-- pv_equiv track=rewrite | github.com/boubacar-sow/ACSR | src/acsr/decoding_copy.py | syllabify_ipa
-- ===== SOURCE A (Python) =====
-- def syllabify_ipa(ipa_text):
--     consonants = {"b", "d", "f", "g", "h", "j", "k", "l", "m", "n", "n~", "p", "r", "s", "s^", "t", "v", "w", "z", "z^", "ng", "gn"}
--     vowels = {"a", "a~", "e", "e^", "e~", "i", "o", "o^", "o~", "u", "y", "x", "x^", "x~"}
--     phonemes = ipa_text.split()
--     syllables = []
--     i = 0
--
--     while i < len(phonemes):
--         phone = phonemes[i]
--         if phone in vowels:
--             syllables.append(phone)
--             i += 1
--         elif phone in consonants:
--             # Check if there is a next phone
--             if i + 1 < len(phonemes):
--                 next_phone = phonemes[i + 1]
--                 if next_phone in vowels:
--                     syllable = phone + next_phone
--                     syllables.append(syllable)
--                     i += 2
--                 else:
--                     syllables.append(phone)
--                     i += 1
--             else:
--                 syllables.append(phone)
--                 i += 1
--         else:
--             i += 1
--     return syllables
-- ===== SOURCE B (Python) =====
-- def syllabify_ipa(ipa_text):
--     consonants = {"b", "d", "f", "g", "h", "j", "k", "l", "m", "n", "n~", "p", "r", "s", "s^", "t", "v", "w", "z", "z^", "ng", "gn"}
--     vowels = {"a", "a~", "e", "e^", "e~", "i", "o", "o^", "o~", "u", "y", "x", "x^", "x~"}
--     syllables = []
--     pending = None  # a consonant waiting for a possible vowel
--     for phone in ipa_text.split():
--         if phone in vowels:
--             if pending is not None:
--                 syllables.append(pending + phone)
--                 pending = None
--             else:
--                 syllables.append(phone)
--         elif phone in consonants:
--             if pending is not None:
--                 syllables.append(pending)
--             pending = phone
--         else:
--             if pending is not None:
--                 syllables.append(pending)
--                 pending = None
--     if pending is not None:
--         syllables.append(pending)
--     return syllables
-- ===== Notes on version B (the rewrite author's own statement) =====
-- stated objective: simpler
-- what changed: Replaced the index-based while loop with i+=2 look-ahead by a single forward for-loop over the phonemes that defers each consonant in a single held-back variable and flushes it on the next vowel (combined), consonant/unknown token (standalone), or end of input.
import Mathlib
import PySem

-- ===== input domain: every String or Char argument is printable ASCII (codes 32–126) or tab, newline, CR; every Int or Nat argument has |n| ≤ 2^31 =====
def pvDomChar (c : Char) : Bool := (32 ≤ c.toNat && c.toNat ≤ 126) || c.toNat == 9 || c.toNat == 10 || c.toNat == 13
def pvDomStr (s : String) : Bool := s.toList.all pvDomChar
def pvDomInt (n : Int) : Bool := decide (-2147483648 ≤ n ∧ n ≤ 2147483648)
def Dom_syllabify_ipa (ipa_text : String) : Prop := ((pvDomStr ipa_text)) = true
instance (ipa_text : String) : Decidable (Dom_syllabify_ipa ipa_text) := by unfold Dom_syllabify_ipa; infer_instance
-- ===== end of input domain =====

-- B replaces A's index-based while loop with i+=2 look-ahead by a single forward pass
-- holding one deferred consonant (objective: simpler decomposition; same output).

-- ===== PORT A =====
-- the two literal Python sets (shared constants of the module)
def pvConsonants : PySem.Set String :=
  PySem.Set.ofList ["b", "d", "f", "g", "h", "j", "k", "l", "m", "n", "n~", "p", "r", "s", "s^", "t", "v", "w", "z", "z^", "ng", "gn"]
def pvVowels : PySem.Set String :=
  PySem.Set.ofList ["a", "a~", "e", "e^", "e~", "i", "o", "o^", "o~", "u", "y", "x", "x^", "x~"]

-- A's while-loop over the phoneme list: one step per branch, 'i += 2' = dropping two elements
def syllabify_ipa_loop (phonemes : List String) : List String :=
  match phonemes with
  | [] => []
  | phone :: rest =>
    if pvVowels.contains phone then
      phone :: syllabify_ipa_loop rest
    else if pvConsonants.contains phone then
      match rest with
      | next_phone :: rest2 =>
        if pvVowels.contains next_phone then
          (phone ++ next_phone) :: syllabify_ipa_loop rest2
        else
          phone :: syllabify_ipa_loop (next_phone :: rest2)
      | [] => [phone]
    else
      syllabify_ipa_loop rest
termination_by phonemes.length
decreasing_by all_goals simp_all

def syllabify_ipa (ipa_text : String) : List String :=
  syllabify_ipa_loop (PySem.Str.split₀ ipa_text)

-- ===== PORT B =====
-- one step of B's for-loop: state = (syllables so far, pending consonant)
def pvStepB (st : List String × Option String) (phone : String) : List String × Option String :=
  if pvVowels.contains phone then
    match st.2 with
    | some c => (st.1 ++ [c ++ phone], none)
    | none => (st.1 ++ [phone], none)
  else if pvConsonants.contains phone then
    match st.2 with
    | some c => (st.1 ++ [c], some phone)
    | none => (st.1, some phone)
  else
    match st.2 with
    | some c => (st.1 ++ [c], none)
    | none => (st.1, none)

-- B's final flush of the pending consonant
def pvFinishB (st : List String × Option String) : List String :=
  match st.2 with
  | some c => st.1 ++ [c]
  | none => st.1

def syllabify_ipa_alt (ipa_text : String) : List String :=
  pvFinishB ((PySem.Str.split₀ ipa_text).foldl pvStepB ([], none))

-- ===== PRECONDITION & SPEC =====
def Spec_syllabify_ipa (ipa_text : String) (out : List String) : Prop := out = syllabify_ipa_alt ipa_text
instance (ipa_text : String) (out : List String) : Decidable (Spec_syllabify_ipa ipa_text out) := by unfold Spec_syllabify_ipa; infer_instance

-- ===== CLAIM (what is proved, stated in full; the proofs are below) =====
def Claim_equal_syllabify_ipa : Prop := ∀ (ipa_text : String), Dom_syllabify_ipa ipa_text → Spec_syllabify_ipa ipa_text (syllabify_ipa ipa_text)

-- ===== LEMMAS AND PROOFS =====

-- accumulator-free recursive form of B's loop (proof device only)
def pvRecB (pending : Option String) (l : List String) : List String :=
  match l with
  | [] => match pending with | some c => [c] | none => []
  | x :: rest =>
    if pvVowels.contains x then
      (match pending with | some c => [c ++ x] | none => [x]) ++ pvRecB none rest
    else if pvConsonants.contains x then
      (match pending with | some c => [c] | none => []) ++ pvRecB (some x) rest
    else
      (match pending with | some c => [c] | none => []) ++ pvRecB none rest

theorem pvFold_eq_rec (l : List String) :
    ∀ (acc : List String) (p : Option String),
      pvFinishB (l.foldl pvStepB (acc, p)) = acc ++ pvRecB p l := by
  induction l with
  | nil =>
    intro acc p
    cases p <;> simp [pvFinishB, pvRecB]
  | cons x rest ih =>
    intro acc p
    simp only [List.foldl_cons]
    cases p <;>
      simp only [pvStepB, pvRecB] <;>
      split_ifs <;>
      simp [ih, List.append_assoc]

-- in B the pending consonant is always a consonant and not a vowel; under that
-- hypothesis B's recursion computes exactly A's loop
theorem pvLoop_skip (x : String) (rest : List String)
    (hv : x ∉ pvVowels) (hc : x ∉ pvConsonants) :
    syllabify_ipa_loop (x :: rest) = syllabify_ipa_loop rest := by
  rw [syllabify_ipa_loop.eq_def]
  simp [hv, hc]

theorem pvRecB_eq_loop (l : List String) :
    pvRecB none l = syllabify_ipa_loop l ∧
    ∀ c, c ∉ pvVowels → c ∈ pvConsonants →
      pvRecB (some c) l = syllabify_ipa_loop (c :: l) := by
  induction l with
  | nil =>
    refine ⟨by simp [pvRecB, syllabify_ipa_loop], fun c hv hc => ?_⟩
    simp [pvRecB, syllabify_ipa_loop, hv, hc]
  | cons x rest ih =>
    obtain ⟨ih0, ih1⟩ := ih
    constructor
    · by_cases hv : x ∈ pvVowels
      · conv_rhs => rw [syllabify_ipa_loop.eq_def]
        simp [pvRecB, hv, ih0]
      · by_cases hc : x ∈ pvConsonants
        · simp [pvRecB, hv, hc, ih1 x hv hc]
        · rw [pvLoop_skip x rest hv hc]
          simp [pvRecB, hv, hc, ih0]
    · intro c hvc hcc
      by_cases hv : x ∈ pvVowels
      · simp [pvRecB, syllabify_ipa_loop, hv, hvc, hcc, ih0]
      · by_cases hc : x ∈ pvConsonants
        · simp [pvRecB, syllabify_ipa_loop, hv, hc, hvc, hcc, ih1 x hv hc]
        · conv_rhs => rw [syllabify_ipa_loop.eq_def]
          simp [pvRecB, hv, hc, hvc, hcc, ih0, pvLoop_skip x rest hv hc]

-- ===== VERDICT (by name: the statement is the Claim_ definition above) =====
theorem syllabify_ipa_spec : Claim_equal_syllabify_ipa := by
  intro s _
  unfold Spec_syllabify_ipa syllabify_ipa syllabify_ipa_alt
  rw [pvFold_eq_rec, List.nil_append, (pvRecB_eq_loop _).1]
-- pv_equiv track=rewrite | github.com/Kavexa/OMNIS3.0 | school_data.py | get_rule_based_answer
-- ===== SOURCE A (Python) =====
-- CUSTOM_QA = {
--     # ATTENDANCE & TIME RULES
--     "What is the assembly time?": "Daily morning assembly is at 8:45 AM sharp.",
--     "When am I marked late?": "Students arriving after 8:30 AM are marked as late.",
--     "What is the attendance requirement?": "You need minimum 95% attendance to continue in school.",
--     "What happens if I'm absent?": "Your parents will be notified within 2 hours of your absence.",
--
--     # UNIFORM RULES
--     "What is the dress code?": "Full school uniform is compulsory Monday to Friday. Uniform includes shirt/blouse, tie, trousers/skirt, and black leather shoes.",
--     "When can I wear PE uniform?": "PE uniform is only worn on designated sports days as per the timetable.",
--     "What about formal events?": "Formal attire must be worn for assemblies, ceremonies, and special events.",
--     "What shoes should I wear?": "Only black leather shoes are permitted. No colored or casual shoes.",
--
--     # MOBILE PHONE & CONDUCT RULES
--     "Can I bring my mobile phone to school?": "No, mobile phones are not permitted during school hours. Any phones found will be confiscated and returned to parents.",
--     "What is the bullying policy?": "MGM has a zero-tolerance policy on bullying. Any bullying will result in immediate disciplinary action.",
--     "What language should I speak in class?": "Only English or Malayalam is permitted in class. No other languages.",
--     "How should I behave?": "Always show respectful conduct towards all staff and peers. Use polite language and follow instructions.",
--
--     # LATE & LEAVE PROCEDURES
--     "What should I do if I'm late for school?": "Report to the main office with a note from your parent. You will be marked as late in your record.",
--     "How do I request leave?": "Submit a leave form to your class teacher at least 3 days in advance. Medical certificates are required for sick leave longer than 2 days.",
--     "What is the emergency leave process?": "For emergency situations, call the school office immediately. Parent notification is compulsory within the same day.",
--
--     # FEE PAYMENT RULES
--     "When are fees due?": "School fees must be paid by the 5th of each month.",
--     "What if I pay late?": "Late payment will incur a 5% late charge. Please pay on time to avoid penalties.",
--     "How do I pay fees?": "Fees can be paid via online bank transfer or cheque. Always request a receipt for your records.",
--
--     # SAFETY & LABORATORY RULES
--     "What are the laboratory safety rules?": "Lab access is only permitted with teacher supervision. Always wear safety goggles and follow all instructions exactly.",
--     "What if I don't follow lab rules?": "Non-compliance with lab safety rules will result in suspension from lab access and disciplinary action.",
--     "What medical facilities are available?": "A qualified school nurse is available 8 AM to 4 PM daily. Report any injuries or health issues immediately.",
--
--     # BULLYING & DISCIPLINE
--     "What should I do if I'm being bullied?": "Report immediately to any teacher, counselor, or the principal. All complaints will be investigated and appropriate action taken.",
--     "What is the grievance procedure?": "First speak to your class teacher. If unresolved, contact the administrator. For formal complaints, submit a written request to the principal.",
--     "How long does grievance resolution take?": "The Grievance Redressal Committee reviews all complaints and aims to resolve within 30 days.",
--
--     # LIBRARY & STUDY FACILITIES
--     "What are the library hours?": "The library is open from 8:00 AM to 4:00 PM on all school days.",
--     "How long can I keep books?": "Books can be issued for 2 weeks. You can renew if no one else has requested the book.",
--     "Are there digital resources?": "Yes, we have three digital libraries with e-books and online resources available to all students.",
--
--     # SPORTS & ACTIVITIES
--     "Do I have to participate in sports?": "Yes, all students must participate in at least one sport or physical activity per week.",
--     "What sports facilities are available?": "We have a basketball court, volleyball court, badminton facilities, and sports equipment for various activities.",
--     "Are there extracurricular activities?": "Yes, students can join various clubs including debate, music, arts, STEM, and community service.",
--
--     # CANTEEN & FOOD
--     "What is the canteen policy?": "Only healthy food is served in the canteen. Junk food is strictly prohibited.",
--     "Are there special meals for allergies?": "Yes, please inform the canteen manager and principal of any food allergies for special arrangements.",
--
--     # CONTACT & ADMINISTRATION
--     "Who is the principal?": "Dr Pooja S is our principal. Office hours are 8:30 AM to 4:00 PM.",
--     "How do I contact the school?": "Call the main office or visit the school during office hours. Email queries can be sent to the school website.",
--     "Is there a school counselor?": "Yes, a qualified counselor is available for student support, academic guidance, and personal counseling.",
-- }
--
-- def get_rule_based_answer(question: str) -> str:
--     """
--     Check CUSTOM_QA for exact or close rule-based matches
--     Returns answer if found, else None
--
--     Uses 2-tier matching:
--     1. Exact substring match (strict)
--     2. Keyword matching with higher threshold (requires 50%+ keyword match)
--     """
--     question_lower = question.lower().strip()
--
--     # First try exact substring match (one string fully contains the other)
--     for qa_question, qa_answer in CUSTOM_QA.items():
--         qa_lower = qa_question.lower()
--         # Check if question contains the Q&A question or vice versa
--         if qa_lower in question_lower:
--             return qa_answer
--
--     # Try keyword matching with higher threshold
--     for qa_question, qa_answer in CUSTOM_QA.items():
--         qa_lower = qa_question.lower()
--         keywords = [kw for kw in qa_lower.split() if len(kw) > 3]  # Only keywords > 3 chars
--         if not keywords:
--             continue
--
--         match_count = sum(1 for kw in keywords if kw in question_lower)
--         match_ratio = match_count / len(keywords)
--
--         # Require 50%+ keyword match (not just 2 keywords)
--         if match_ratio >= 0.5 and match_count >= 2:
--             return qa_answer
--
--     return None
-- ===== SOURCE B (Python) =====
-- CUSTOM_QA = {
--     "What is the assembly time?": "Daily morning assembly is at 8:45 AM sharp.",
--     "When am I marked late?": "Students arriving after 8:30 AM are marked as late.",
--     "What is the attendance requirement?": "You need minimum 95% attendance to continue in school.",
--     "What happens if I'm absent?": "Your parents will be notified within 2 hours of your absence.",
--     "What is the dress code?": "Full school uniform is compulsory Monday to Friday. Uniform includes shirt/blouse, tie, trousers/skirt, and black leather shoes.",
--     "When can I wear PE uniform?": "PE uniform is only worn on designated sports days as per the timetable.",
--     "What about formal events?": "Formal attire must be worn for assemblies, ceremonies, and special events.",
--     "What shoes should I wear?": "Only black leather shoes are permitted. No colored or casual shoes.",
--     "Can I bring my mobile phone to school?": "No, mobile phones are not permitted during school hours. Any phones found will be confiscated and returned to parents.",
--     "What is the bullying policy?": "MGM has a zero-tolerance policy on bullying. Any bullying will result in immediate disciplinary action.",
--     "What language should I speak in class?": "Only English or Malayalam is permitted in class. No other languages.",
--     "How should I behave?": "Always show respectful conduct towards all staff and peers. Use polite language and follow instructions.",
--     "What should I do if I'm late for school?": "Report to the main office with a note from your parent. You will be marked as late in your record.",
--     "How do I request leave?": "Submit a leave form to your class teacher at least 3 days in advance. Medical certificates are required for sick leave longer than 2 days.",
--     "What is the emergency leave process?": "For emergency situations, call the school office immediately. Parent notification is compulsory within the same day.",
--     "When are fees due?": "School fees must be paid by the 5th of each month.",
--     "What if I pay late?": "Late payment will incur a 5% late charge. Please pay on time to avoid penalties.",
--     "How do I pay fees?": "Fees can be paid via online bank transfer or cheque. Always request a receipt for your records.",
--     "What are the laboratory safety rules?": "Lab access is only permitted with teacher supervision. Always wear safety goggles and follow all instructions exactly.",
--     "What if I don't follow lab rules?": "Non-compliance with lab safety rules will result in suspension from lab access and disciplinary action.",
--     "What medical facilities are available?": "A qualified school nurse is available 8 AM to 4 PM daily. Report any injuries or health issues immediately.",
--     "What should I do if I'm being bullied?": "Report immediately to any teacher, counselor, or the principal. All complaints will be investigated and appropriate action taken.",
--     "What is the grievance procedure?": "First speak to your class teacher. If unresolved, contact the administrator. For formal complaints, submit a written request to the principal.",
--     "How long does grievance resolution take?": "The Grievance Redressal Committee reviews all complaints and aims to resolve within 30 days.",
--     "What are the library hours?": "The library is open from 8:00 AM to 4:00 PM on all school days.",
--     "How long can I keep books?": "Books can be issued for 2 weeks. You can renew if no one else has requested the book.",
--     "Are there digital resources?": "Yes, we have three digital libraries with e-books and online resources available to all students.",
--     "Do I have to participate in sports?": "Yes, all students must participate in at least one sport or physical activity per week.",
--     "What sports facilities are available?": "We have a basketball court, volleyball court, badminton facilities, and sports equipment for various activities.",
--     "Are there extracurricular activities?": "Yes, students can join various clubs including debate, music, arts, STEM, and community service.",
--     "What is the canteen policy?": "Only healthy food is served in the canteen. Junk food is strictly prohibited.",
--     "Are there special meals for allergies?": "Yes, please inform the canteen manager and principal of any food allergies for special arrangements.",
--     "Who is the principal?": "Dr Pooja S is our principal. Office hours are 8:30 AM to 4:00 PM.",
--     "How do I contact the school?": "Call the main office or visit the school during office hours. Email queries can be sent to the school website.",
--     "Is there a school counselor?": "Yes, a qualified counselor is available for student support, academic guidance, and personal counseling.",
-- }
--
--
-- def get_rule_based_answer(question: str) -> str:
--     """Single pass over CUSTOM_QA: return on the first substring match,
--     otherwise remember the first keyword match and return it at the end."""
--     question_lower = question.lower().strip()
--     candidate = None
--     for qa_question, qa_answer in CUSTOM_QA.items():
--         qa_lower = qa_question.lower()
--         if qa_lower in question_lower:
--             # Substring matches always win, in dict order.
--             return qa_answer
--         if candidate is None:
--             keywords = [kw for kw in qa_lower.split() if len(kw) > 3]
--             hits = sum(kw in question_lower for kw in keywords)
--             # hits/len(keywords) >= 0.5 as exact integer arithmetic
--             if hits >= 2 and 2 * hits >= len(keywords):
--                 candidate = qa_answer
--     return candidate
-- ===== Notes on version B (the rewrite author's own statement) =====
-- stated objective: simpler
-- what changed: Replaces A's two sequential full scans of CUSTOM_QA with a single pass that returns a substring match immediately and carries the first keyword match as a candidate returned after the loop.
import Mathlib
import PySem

────────────────────────────────────────

Assigned task —
Using the records given above, list every line that includes the word "pvFinishB".

Answer box —
def pvFinishB (st : List String × Option String) : List String :=
  pvFinishB ((PySem.Str.split₀ ipa_text).foldl pvStepB ([], none))
      pvFinishB (l.foldl pvStepB (acc, p)) = acc ++ pvRecB p l := by
    cases p <;> simp [pvFinishB, pvRecB]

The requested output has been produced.